-- Opening Marker --

-- pv_equiv track=rewrite | github.com/Julz0711/cardmarket | backend/scrapers/steam_inventory_scraper.py | _extract_cs2_rarity
-- ===== SOURCE A (Python) =====
-- from typing import List, Dict, Any, Optional
--
-- def _extract_cs2_rarity(item_data: Dict) -> str:
--     """Extract CS2 item rarity (Contraband, Covert, etc.)"""
--     tags = item_data.get('tags', [])
--
--     # Look for rarity tag first
--     for tag in tags:
--         if tag.get('category') == 'Rarity':
--             rarity_name = tag.get('localized_tag_name', 'Unknown')
--             rarity_internal = tag.get('internal_name', '').lower()
--
--             # Standard weapon/item rarity mapping
--             rarity_mapping = {
--                 'contraband': 'Contraband',
--                 'covert': 'Covert',
--                 'classified': 'Classified',
--                 'restricted': 'Restricted',
--                 'mil-spec': 'Mil-Spec',
--                 'milspec': 'Mil-Spec',
--                 'industrial': 'Industrial',
--                 'consumer': 'Consumer',
--                 # Gloves and knives
--                 'extraordinary': 'Extraordinary',
--                 # Agent rarities (CS2 specific)
--                 'master': 'Master Agent',
--                 'superior': 'Superior Agent',
--                 'distinguished': 'Distinguished Agent',
--                 'exceptional': 'Exceptional Agent',
--                 # Other special rarities
--                 'industrial grade': 'Industrial Grade',
--                 'rare': 'Industrial Grade',
--                 'uncommon': 'Uncommon',
--                 'common': 'Common',
--                 'legendary': 'Legendary',
--                 'mythical': 'Mythical',
--                 'immortal': 'Immortal',
--                 'arcana': 'Arcana'
--             }
--
--             for key, value in rarity_mapping.items():
--                 if key in rarity_internal or key in rarity_name.lower():
--                     return value
--
--             return rarity_name
--
--     # Look for quality tag as fallback
--     for tag in tags:
--         if tag.get('category') == 'Quality':
--             quality_name = tag.get('localized_tag_name', 'Unknown')
--             quality_internal = tag.get('internal_name', '').lower()
--
--             quality_mapping = {
--                 'normal': 'Normal',
--                 'genuine': 'Genuine',
--                 'vintage': 'Vintage',
--                 'unusual': 'Unusual',
--                 'unique': 'Unique',
--                 'strange': 'Strange',
--                 'haunted': 'Haunted',
--                 'collectors': 'Collector\'s',
--                 'decorated': 'Decorated'
--             }
--
--             for key, value in quality_mapping.items():
--                 if key in quality_internal or key in quality_name.lower():
--                     return value
--
--             return quality_name
--
--     return 'Unknown'
-- ===== SOURCE B (Python) =====
-- RARITY_MAPPING = [
--     ('contraband', 'Contraband'),
--     ('covert', 'Covert'),
--     ('classified', 'Classified'),
--     ('restricted', 'Restricted'),
--     ('mil-spec', 'Mil-Spec'),
--     ('milspec', 'Mil-Spec'),
--     ('industrial', 'Industrial'),
--     ('consumer', 'Consumer'),
--     ('extraordinary', 'Extraordinary'),
--     ('master', 'Master Agent'),
--     ('superior', 'Superior Agent'),
--     ('distinguished', 'Distinguished Agent'),
--     ('exceptional', 'Exceptional Agent'),
--     ('industrial grade', 'Industrial Grade'),
--     ('rare', 'Industrial Grade'),
--     ('uncommon', 'Uncommon'),
--     ('common', 'Common'),
--     ('legendary', 'Legendary'),
--     ('mythical', 'Mythical'),
--     ('immortal', 'Immortal'),
--     ('arcana', 'Arcana'),
-- ]
--
-- QUALITY_MAPPING = [
--     ('normal', 'Normal'),
--     ('genuine', 'Genuine'),
--     ('vintage', 'Vintage'),
--     ('unusual', 'Unusual'),
--     ('unique', 'Unique'),
--     ('strange', 'Strange'),
--     ('haunted', 'Haunted'),
--     ('collectors', "Collector's"),
--     ('decorated', 'Decorated'),
-- ]
--
--
-- def _resolve(tag, mapping):
--     """Resolve a tag against a (key, value) mapping list; fall back to its raw name."""
--     name = tag.get('localized_tag_name', 'Unknown')
--     internal = tag.get('internal_name', '').lower()
--     name_lower = name.lower()
--     for key, value in mapping:
--         if key in internal or key in name_lower:
--             return value
--     return name
--
--
-- def _extract_cs2_rarity(item_data):
--     """Extract CS2 item rarity (Contraband, Covert, etc.) — single pass over tags."""
--     quality_tag = None
--     for tag in item_data.get('tags', []):
--         if tag.get('category') == 'Rarity':
--             return _resolve(tag, RARITY_MAPPING)
--         if quality_tag is None and tag.get('category') == 'Quality':
--             quality_tag = tag
--     if quality_tag is not None:
--         return _resolve(quality_tag, QUALITY_MAPPING)
--     return 'Unknown'
-- ===== Notes on version B (the rewrite author's own statement) =====
-- stated objective: simpler
-- what changed: A's two sequential scans over tags (rarity pass, then quality pass) are fused into a single pass that remembers the first Quality tag and returns on the first Rarity tag, and A's two duplicated inline mapping loops are factored into one shared resolver parameterised by the mapping list.
import Mathlib
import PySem

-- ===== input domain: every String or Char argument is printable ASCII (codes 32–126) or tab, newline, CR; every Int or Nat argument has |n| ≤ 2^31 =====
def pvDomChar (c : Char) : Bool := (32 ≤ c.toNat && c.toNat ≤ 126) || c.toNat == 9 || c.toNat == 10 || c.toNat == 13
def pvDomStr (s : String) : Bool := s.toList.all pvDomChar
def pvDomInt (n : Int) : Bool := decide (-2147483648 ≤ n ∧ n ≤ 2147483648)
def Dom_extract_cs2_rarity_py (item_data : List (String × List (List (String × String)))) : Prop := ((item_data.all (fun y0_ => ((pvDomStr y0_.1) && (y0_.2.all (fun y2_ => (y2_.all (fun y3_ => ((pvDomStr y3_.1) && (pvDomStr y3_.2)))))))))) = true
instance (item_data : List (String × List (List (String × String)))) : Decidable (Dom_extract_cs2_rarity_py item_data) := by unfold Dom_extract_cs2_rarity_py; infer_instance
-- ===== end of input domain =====

-- B fuses A's two scans over tags into one pass (remembering the first Quality tag) and
-- factors A's two duplicated mapping loops into one shared resolver; objective: simpler.


-- the two literal mappings (shared data constants, in A's insertion order)
def pvRarityMap : List (String × String) :=
  [("contraband", "Contraband"), ("covert", "Covert"), ("classified", "Classified"),
   ("restricted", "Restricted"), ("mil-spec", "Mil-Spec"), ("milspec", "Mil-Spec"),
   ("industrial", "Industrial"), ("consumer", "Consumer"), ("extraordinary", "Extraordinary"),
   ("master", "Master Agent"), ("superior", "Superior Agent"),
   ("distinguished", "Distinguished Agent"), ("exceptional", "Exceptional Agent"),
   ("industrial grade", "Industrial Grade"), ("rare", "Industrial Grade"),
   ("uncommon", "Uncommon"), ("common", "Common"), ("legendary", "Legendary"),
   ("mythical", "Mythical"), ("immortal", "Immortal"), ("arcana", "Arcana")]

def pvQualityMap : List (String × String) :=
  [("normal", "Normal"), ("genuine", "Genuine"), ("vintage", "Vintage"),
   ("unusual", "Unusual"), ("unique", "Unique"), ("strange", "Strange"),
   ("haunted", "Haunted"), ("collectors", "Collector's"), ("decorated", "Decorated")]

-- ===== PORT A =====
-- A's inner 'for key, value in mapping: if key in internal or key in name.lower(): return value'
def pvMapScanA (m : List (String × String)) (internal nameLower : String) : Option String :=
  match m with
  | [] => none
  | (k, v) :: rest =>
    if PySem.Str.isIn k internal || PySem.Str.isIn k nameLower then some v
    else pvMapScanA rest internal nameLower

-- A's first loop: find the first 'Rarity' tag and return its mapped rarity (early return)
def pvLoopRarityA (tags : List (List (String × String))) : Option String :=
  match tags with
  | [] => none
  | tag :: rest =>
    if (PySem.Dict.mk tag).get? "category" = some "Rarity" then
      let name := (PySem.Dict.mk tag).getD "localized_tag_name" "Unknown"
      let internal := PySem.Str.lower ((PySem.Dict.mk tag).getD "internal_name" "")
      some (match pvMapScanA pvRarityMap internal (PySem.Str.lower name) with
            | some v => v
            | none => name)
    else pvLoopRarityA rest

-- A's second loop: find the first 'Quality' tag and return its mapped quality (early return)
def pvLoopQualityA (tags : List (List (String × String))) : Option String :=
  match tags with
  | [] => none
  | tag :: rest =>
    if (PySem.Dict.mk tag).get? "category" = some "Quality" then
      let name := (PySem.Dict.mk tag).getD "localized_tag_name" "Unknown"
      let internal := PySem.Str.lower ((PySem.Dict.mk tag).getD "internal_name" "")
      some (match pvMapScanA pvQualityMap internal (PySem.Str.lower name) with
            | some v => v
            | none => name)
    else pvLoopQualityA rest

def extract_cs2_rarity_py (item_data : List (String × List (List (String × String)))) : String :=
  let tags := (PySem.Dict.mk item_data).getD "tags" []
  match pvLoopRarityA tags with
  | some r => r
  | none =>
    match pvLoopQualityA tags with
    | some r => r
    | none => "Unknown"

-- ===== PORT B =====
-- B's shared resolver: scan the mapping, defaulting to the raw localized name
def pvScanB (m : List (String × String)) (internal nameLower dflt : String) : String :=
  match m with
  | [] => dflt
  | (k, v) :: rest =>
    if PySem.Str.isIn k internal || PySem.Str.isIn k nameLower then v
    else pvScanB rest internal nameLower dflt

def pvResolveB (tag : List (String × String)) (mapping : List (String × String)) : String :=
  let name := (PySem.Dict.mk tag).getD "localized_tag_name" "Unknown"
  let internal := PySem.Str.lower ((PySem.Dict.mk tag).getD "internal_name" "")
  pvScanB mapping internal (PySem.Str.lower name) name

-- B's single pass: return on the first Rarity tag, remember the first Quality tag
def pvLoopB (tags : List (List (String × String))) (qualityTag : Option (List (String × String))) : String :=
  match tags with
  | [] =>
    match qualityTag with
    | some t => pvResolveB t pvQualityMap
    | none => "Unknown"
  | tag :: rest =>
    if (PySem.Dict.mk tag).get? "category" = some "Rarity" then pvResolveB tag pvRarityMap
    else if qualityTag = none ∧ (PySem.Dict.mk tag).get? "category" = some "Quality" then
      pvLoopB rest (some tag)
    else pvLoopB rest qualityTag

def extract_cs2_rarity_py_alt (item_data : List (String × List (List (String × String)))) : String :=
  pvLoopB ((PySem.Dict.mk item_data).getD "tags" []) none

-- ===== PRECONDITION & SPEC =====
def Spec_extract_cs2_rarity_py (item_data : List (String × List (List (String × String)))) (out : String) : Prop := out = extract_cs2_rarity_py_alt item_data
instance (item_data : List (String × List (List (String × String)))) (out : String) : Decidable (Spec_extract_cs2_rarity_py item_data out) := by unfold Spec_extract_cs2_rarity_py; infer_instance

-- ===== CLAIM (what is proved, stated in full; the proofs are below) =====
def Claim_equal_extract_cs2_rarity_py : Prop := ∀ (item_data : List (String × List (List (String × String)))), Dom_extract_cs2_rarity_py item_data → Spec_extract_cs2_rarity_py item_data (extract_cs2_rarity_py item_data)

-- ===== LEMMAS AND PROOFS =====
-- A's option-valued mapping scan with fallback d equals B's default-carrying scan
lemma scanA_eq_scanB (m : List (String × String)) (internal nameLower d : String) :
    (match pvMapScanA m internal nameLower with | some v => v | none => d)
      = pvScanB m internal nameLower d := by
  induction m with
  | nil => rfl
  | cons p rest ih =>
    obtain ⟨k, v⟩ := p
    simp only [pvMapScanA, pvScanB]
    split_ifs with h <;> simp [ih]

-- the single-pass loop with remembered quality tag q equals A's two-scan structure
lemma loopB_eq (tags : List (List (String × String))) (q : Option (List (String × String))) :
    pvLoopB tags q =
      (match pvLoopRarityA tags with
       | some r => r
       | none =>
         match q with
         | some t => pvResolveB t pvQualityMap
         | none =>
           match pvLoopQualityA tags with
           | some r => r
           | none => "Unknown") := by
  induction tags generalizing q with
  | nil => cases q <;> rfl
  | cons tag rest ih =>
    by_cases hr : (PySem.Dict.mk tag).get? "category" = some "Rarity"
    · simp only [pvLoopB, pvLoopRarityA, hr, if_true]
      simp only [pvResolveB]
      exact (scanA_eq_scanB _ _ _ _).symm
    · by_cases hq : (PySem.Dict.mk tag).get? "category" = some "Quality"
      · cases q with
        | none =>
          simp only [pvLoopB, pvLoopRarityA, pvLoopQualityA, hq]
          rw [ih]
          simp [pvResolveB, scanA_eq_scanB]
        | some t =>
          simp only [pvLoopB, pvLoopRarityA, hq]
          simpa using ih (some t)
      · simp only [pvLoopB, pvLoopRarityA, pvLoopQualityA, hr, hq]
        simpa using ih q

-- ===== VERDICT (by name: the statement is the Claim_ definition above) =====
theorem extract_cs2_rarity_py_spec : Claim_equal_extract_cs2_rarity_py := by
  intro item_data _
  unfold Spec_extract_cs2_rarity_py extract_cs2_rarity_py extract_cs2_rarity_py_alt
  rw [loopB_eq]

-- Closing Marker --

Required action: With the line containing "(match pvMapScanA m" as the start and the last line of the entries as the end, print that whole span exactly.

Response to the task:
    (match pvMapScanA m internal nameLower with | some v => v | none => d)
      = pvScanB m internal nameLower d := by
  induction m with
  | nil => rfl
  | cons p rest ih =>
    obtain ⟨k, v⟩ := p
    simp only [pvMapScanA, pvScanB]
    split_ifs with h <;> simp [ih]

-- the single-pass loop with remembered quality tag q equals A's two-scan structure
lemma loopB_eq (tags : List (List (String × String))) (q : Option (List (String × String))) :
    pvLoopB tags q =
      (match pvLoopRarityA tags with
       | some r => r
       | none =>
         match q with
         | some t => pvResolveB t pvQualityMap
         | none =>
           match pvLoopQualityA tags with
           | some r => r
           | none => "Unknown") := by
  induction tags generalizing q with
  | nil => cases q <;> rfl
  | cons tag rest ih =>
    by_cases hr : (PySem.Dict.mk tag).get? "category" = some "Rarity"
    · simp only [pvLoopB, pvLoopRarityA, hr, if_true]
      simp only [pvResolveB]
      exact (scanA_eq_scanB _ _ _ _).symm
    · by_cases hq : (PySem.Dict.mk tag).get? "category" = some "Quality"
      · cases q with
        | none =>
          simp only [pvLoopB, pvLoopRarityA, pvLoopQualityA, hq]
          rw [ih]
          simp [pvResolveB, scanA_eq_scanB]
        | some t =>
          simp only [pvLoopB, pvLoopRarityA, hq]
          simpa using ih (some t)
      · simp only [pvLoopB, pvLoopRarityA, pvLoopQualityA, hr, hq]
        simpa using ih q

-- ===== VERDICT (by name: the statement is the Claim_ definition above) =====
theorem extract_cs2_rarity_py_spec : Claim_equal_extract_cs2_rarity_py := by
  intro item_data _
  unfold Spec_extract_cs2_rarity_py extract_cs2_rarity_py extract_cs2_rarity_py_alt
  rw [loopB_eq]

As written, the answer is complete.